20150805王位56-3_広瀬vs羽生_横歩22手 で、1日目は…すげえ面白い!!いや~、超一流同士の対局って、やっぱりいいですね!22手目盤面図、僕は後手で△85飛型は指さないので、この形を眺めるときは常に先手目線。最初のころは▲33角成~▲96角の筋一辺倒だったんですが、どうもこれがうまくいかない。というわけで、ここでは▲62玉か▲52玉のどちらかしか指さないのですが…

▲77角(23手目)
 いや~、これは定跡を知らなくたっていかにも指したくなりそうな手だし、また実際によく見るんですが、自分で指さないものだからまったくのうろ覚え(^^;)。おs、この機会に覚えてみて、先手を持って指せるかどうかを見極めよう!

△62銀▲68銀△51金▲69玉
 後手は△41玉型の中原囲い、先手は69に玉をもぐりました。なるほど、先手がこう指すことになると、既に23手目▲58玉や▲68玉には合流できないですね。

△74歩▲59金△73桂▲48銀
 後手は△74歩73桂という、横歩中原囲いの典型的な攻め筋を作りました。一方の先手は、なんだかちょっと変わった左美濃みたいな感じ?いや~、級位者だったら先手陣をつぶすのに手間取ると思うので、これは先手指しやすいと思いますが、実際のところはすでに攻撃態勢を築いている後手のほうが指しやすい?

△65桂
 うおお、羽生さん、いきなり桂を跳ねたああ!!…な~んて驚きましたが、しかし跳ねられてみると、この形、どこかで見たような気も。しかしこの桂、すぐに負担になっちゃわないのかしら。先手の選択は、ここで▲33角成と踏み込んで角交換か、あるいは▲66角△同角▲同歩で手順に桂取りをかける順か。

▲66角△同角▲同歩
 広瀬さんの選択は後者。いや~、この桂取りを受けるにはひとつしか手がないと思うんですが…

△44角
 これで飛車取り&桂を取られれば歩の壁がなくなって▲99角成があるという両狙い。しかし、この中盤でこんなに際どい指し方をすることになるのか、いかにも横歩的な一手バッタリのおっかない将棋だなあ。…よし、やっぱり僕は、△85飛型に対して23手目▲77角は指さないことにしよう(^^)。

◆◆◆◆◆◆
 そして、この将棋の本当のすごさは終盤でした。今期一番の驚異の終盤ではないでしょうか?!羽生さんも広瀬さんもとんでもない凄まじさだったのですが…

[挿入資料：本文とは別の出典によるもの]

-- pv_equiv track=rewrite | github.com/YeLLoLS/Data-Encoding-Python | main.py | mlt33
-- ===== SOURCE A (Python) =====
-- def mlt33(list_of_givenBits):
--     output = [0]
--     last_changed = 0
--
--     for bit in list_of_givenBits:
--         if bit == 1 and (output[-1] == 1 or (output[-1] == 0 and output[-1] < last_changed)):
--             last_changed = output[-1]
--             output.append(output[-1] - 1)
--         elif bit == 1:
--             last_changed = output[-1]
--             output.append(output[-1] + 1)
--         elif bit == 0:
--             output.append(output[-1])
--
--     return output[1:]
-- ===== SOURCE B (Python) =====
-- LEVELS = [0, 1, 0, -1]
--
-- def mlt33(list_of_givenBits):
--     phase = 0
--     output = []
--     for bit in list_of_givenBits:
--         if bit == 1:
--             phase = (phase + 1) % 4
--             output.append(LEVELS[phase])
--         elif bit == 0:
--             output.append(LEVELS[phase])
--     return output
-- ===== Notes on version B (the rewrite author's own statement) =====
-- stated objective: simpler
-- what changed: B replaces A's seeded output list, negative indexing and (value, last_changed) direction arithmetic with a single phase counter mod 4 indexing a fixed four-entry level table, appending directly to the result (no seed element to strip).
import Mathlib
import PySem

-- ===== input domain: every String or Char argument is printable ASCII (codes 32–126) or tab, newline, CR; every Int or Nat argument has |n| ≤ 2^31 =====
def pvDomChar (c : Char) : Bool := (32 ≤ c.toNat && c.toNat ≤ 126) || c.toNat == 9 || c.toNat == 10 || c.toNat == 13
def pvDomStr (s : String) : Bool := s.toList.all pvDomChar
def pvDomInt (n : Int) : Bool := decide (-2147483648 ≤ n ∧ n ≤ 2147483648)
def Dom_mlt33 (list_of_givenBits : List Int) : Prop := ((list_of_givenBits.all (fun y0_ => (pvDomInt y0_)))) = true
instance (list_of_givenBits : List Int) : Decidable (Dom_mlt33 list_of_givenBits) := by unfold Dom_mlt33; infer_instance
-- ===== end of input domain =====

-- B replaces A's seeded output list and (value, last_changed) direction arithmetic with a
-- phase counter mod 4 indexing a fixed level table; no seed element to strip. Same cost.

-- ===== PORT A =====
-- one iteration of A's for-loop; state = (output, last_changed); output[-1] via pyGetD (always in range)
def mlt33Step (st : List Int × Int) (bit : Int) : List Int × Int :=
  let output := st.1
  let last_changed := st.2
  let lastv := PySem.List.pyGetD output (-1) 0
  if bit == 1 && (lastv == 1 || (lastv == 0 && decide (lastv < last_changed))) then
    (output ++ [lastv - 1], lastv)
  else if bit == 1 then
    (output ++ [lastv + 1], lastv)
  else if bit == 0 then
    (output ++ [lastv], last_changed)
  else
    (output, last_changed)

def mlt33 (list_of_givenBits : List Int) : List Int :=
  (list_of_givenBits.foldl mlt33Step ([0], 0)).1.tail   -- output[1:]

-- ===== PORT B =====
def pvLEVELS : List Int := [0, 1, 0, -1]

-- one iteration of B's for-loop; state = (phase, output)
def mlt33AltStep (st : Int × List Int) (bit : Int) : Int × List Int :=
  if bit == 1 then
    let p := PySem.Int.mod (st.1 + 1) 4
    (p, st.2 ++ [PySem.List.pyGetD pvLEVELS p 0])
  else if bit == 0 then
    (st.1, st.2 ++ [PySem.List.pyGetD pvLEVELS st.1 0])
  else
    st

def mlt33_alt (list_of_givenBits : List Int) : List Int :=
  (list_of_givenBits.foldl mlt33AltStep (0, [])).2

-- ===== PRECONDITION & SPEC =====
def Spec_mlt33 (list_of_givenBits : List Int) (out : List Int) : Prop := out = mlt33_alt list_of_givenBits
instance (list_of_givenBits : List Int) (out : List Int) : Decidable (Spec_mlt33 list_of_givenBits out) := by unfold Spec_mlt33; infer_instance

-- ===== CLAIM (what is proved, stated in full; the proofs are below) =====
def Claim_equal_mlt33 : Prop := ∀ (list_of_givenBits : List Int), Dom_mlt33 list_of_givenBits → Spec_mlt33 list_of_givenBits (mlt33 list_of_givenBits)

-- ===== LEMMAS AND PROOFS =====

-- how A's state (last element of output, last_changed) corresponds to B's phase
def pvRel (v last phase : Int) : Prop :=
  (phase = 0 ∧ v = 0 ∧ ¬ (v < last)) ∨
  (phase = 1 ∧ v = 1) ∨
  (phase = 2 ∧ v = 0 ∧ v < last) ∨
  (phase = 3 ∧ v = -1)

-- B's accumulator is only appended to
lemma mlt33AltStep_prefix (l : List Int) (p : Int) (acc : List Int) :
    (l.foldl mlt33AltStep (p, acc)).2 = acc ++ (l.foldl mlt33AltStep (p, [])).2 := by
  induction l generalizing p acc with
  | nil => simp
  | cons b l ih =>
    simp only [List.foldl_cons]
    by_cases h1 : b == 1
    · simp only [mlt33AltStep, h1, if_pos, List.nil_append]
      rw [ih, ih (acc := [_])]; simp
    · by_cases h0 : b == 0
      · simp only [mlt33AltStep, h1, h0, Bool.false_eq_true, if_false, if_true, List.nil_append]
        rw [ih, ih (acc := [_])]; simp
      · simp only [mlt33AltStep, h1, h0]
        simp only [Bool.false_eq_true, if_false]
        exact ih p acc

lemma key (l : List Int) : ∀ (ys : List Int) (v last phase : Int), pvRel v last phase →
    (l.foldl mlt33Step (ys ++ [v], last)).1 = ys ++ [v] ++ (l.foldl mlt33AltStep (phase, [])).2 := by
  induction l with
  | nil => intro ys v last phase _; simp
  | cons b l ih =>
    intro ys v last phase hrel
    simp only [List.foldl_cons]
    have hlast : PySem.List.pyGetD (ys ++ [v]) (-1) 0 = v :=
      PySem.List.pyGetD_neg_one_append_singleton ys v 0
    by_cases h1 : b == 1
    · -- bit == 1 in both programs
      rcases hrel with ⟨hp, hv, hlt⟩ | ⟨hp, hv⟩ | ⟨hp, hv, hlt⟩ | ⟨hp, hv⟩ <;> subst hp <;> subst hv
      · have hA : mlt33Step (ys ++ [0], last) b = ((ys ++ [0]) ++ [1], 0) := by
          simp [mlt33Step, hlast, h1, hlt]
        have hB : mlt33AltStep ((0 : Int), ([] : List Int)) b = (1, [1]) := by
          simp only [mlt33AltStep, h1, if_pos]; rfl
        rw [hA, hB, ih _ 1 0 1 (Or.inr (Or.inl ⟨rfl, rfl⟩)),
            mlt33AltStep_prefix l 1 [1]]
        simp
      · have hA : mlt33Step (ys ++ [1], last) b = ((ys ++ [1]) ++ [0], 1) := by
          simp [mlt33Step, hlast, h1]
        have hB : mlt33AltStep ((1 : Int), ([] : List Int)) b = (2, [0]) := by
          simp only [mlt33AltStep, h1, if_pos]; rfl
        rw [hA, hB, ih _ 0 1 2 (Or.inr (Or.inr (Or.inl ⟨rfl, rfl, by norm_num⟩))),
            mlt33AltStep_prefix l 2 [0]]
        simp
      · have hA : mlt33Step (ys ++ [0], last) b = ((ys ++ [0]) ++ [-1], 0) := by
          simp [mlt33Step, hlast, h1, hlt]
        have hB : mlt33AltStep ((2 : Int), ([] : List Int)) b = (3, [-1]) := by
          simp only [mlt33AltStep, h1, if_pos]; rfl
        rw [hA, hB, ih _ (-1) 0 3 (Or.inr (Or.inr (Or.inr ⟨rfl, rfl⟩))),
            mlt33AltStep_prefix l 3 [-1]]
        simp
      · have hA : mlt33Step (ys ++ [-1], last) b = ((ys ++ [-1]) ++ [0], -1) := by
          simp [mlt33Step, hlast, h1]
        have hB : mlt33AltStep ((3 : Int), ([] : List Int)) b = (0, [0]) := by
          simp only [mlt33AltStep, h1, if_pos]; rfl
        rw [hA, hB, ih _ 0 (-1) 0 (Or.inl ⟨rfl, rfl, by norm_num⟩),
            mlt33AltStep_prefix l 0 [0]]
        simp
    · by_cases h0 : b == 0
      · -- bit == 0: both append the current level, state otherwise unchanged
        have hA : mlt33Step (ys ++ [v], last) b = ((ys ++ [v]) ++ [v], last) := by
          simp [mlt33Step, hlast, h1, h0]
        have hlv : PySem.List.pyGetD pvLEVELS phase 0 = v := by
          rcases hrel with ⟨hp, hv, _⟩ | ⟨hp, hv⟩ | ⟨hp, hv, _⟩ | ⟨hp, hv⟩ <;> subst hp <;> subst hv <;> rfl
        have hB : mlt33AltStep (phase, ([] : List Int)) b = (phase, [v]) := by
          simp [mlt33AltStep, h1, h0, hlv]
        rw [hA, hB, ih _ v last phase hrel, mlt33AltStep_prefix l phase [v]]
        simp
      · -- other bits: both programs skip
        have hA : mlt33Step (ys ++ [v], last) b = (ys ++ [v], last) := by
          simp [mlt33Step, hlast, h1, h0]
        have hB : mlt33AltStep (phase, ([] : List Int)) b = (phase, []) := by
          simp [mlt33AltStep, h1, h0]
        rw [hA, hB, ih _ v last phase hrel]

-- ===== VERDICT (by name: the statement is the Claim_ definition above) =====
theorem mlt33_spec : Claim_equal_mlt33 := by
  intro l _
  show mlt33 l = mlt33_alt l
  unfold mlt33 mlt33_alt
  rw [show ([0] : List Int) = [] ++ [0] from rfl, key l [] 0 0 0 (Or.inl ⟨rfl, rfl, by norm_num⟩)]
  simp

20150805王位56-3_広瀬vs羽生_横歩104手 104手目盤面図、羽生さんが金取りに桂を打ち込んだところ。この桂の打ち込み自体が素晴らしくって(しかし感想戦では代えて△25桂で後手はっきり良かったとのこと。う~ん、将棋ってムズカシイ)、打ち込んだ瞬間は一瞬「え、紐もついていないし両取りでもないのに?」とか思っちゃいました。アホです。これ、▲77金は…ああそうか、△48銀が激痛なのか。それにしても、後手陣もメッチャクチャ危ないし、これは速度がよく分からん。普通に考えれば▲78金ですが、その前に王手を入れて手の交換をして先手は攻めの形を進めておくかな?

▲14香△13歩▲15桂
 というわけで、金を逃げる前に先手は手を作っておきました。しかしここで後手に手番を渡すので…

△38金▲27飛△88桂成
 羽生さん、おっかねええ~!!挟撃形を作りますが、これは後手玉の速度が見えてないと恐ろしいなあ。…とりあえず、どちらも詰めろじゃないですが…

▲25歩△36飛▲23桂成△同玉▲24歩△32玉▲23歩成△43玉▲36歩
 いやあ、広瀬さんの▲25歩も見事!△同歩と取ると?…金とって歩で叩いて▲63角成か、これは取れん。というわけで羽生さんは攻めの拠点となっている先手角を外す飛車切り。で、広瀬さんは飛車を外す前に決めるだけ決めてから飛車を抜きました。…というか、先手詰めろだったから王手するか飛車抜かないとやばかったじゃねえか、あぶねえええ。。私なら頓死してたかも(^ロ^;)。。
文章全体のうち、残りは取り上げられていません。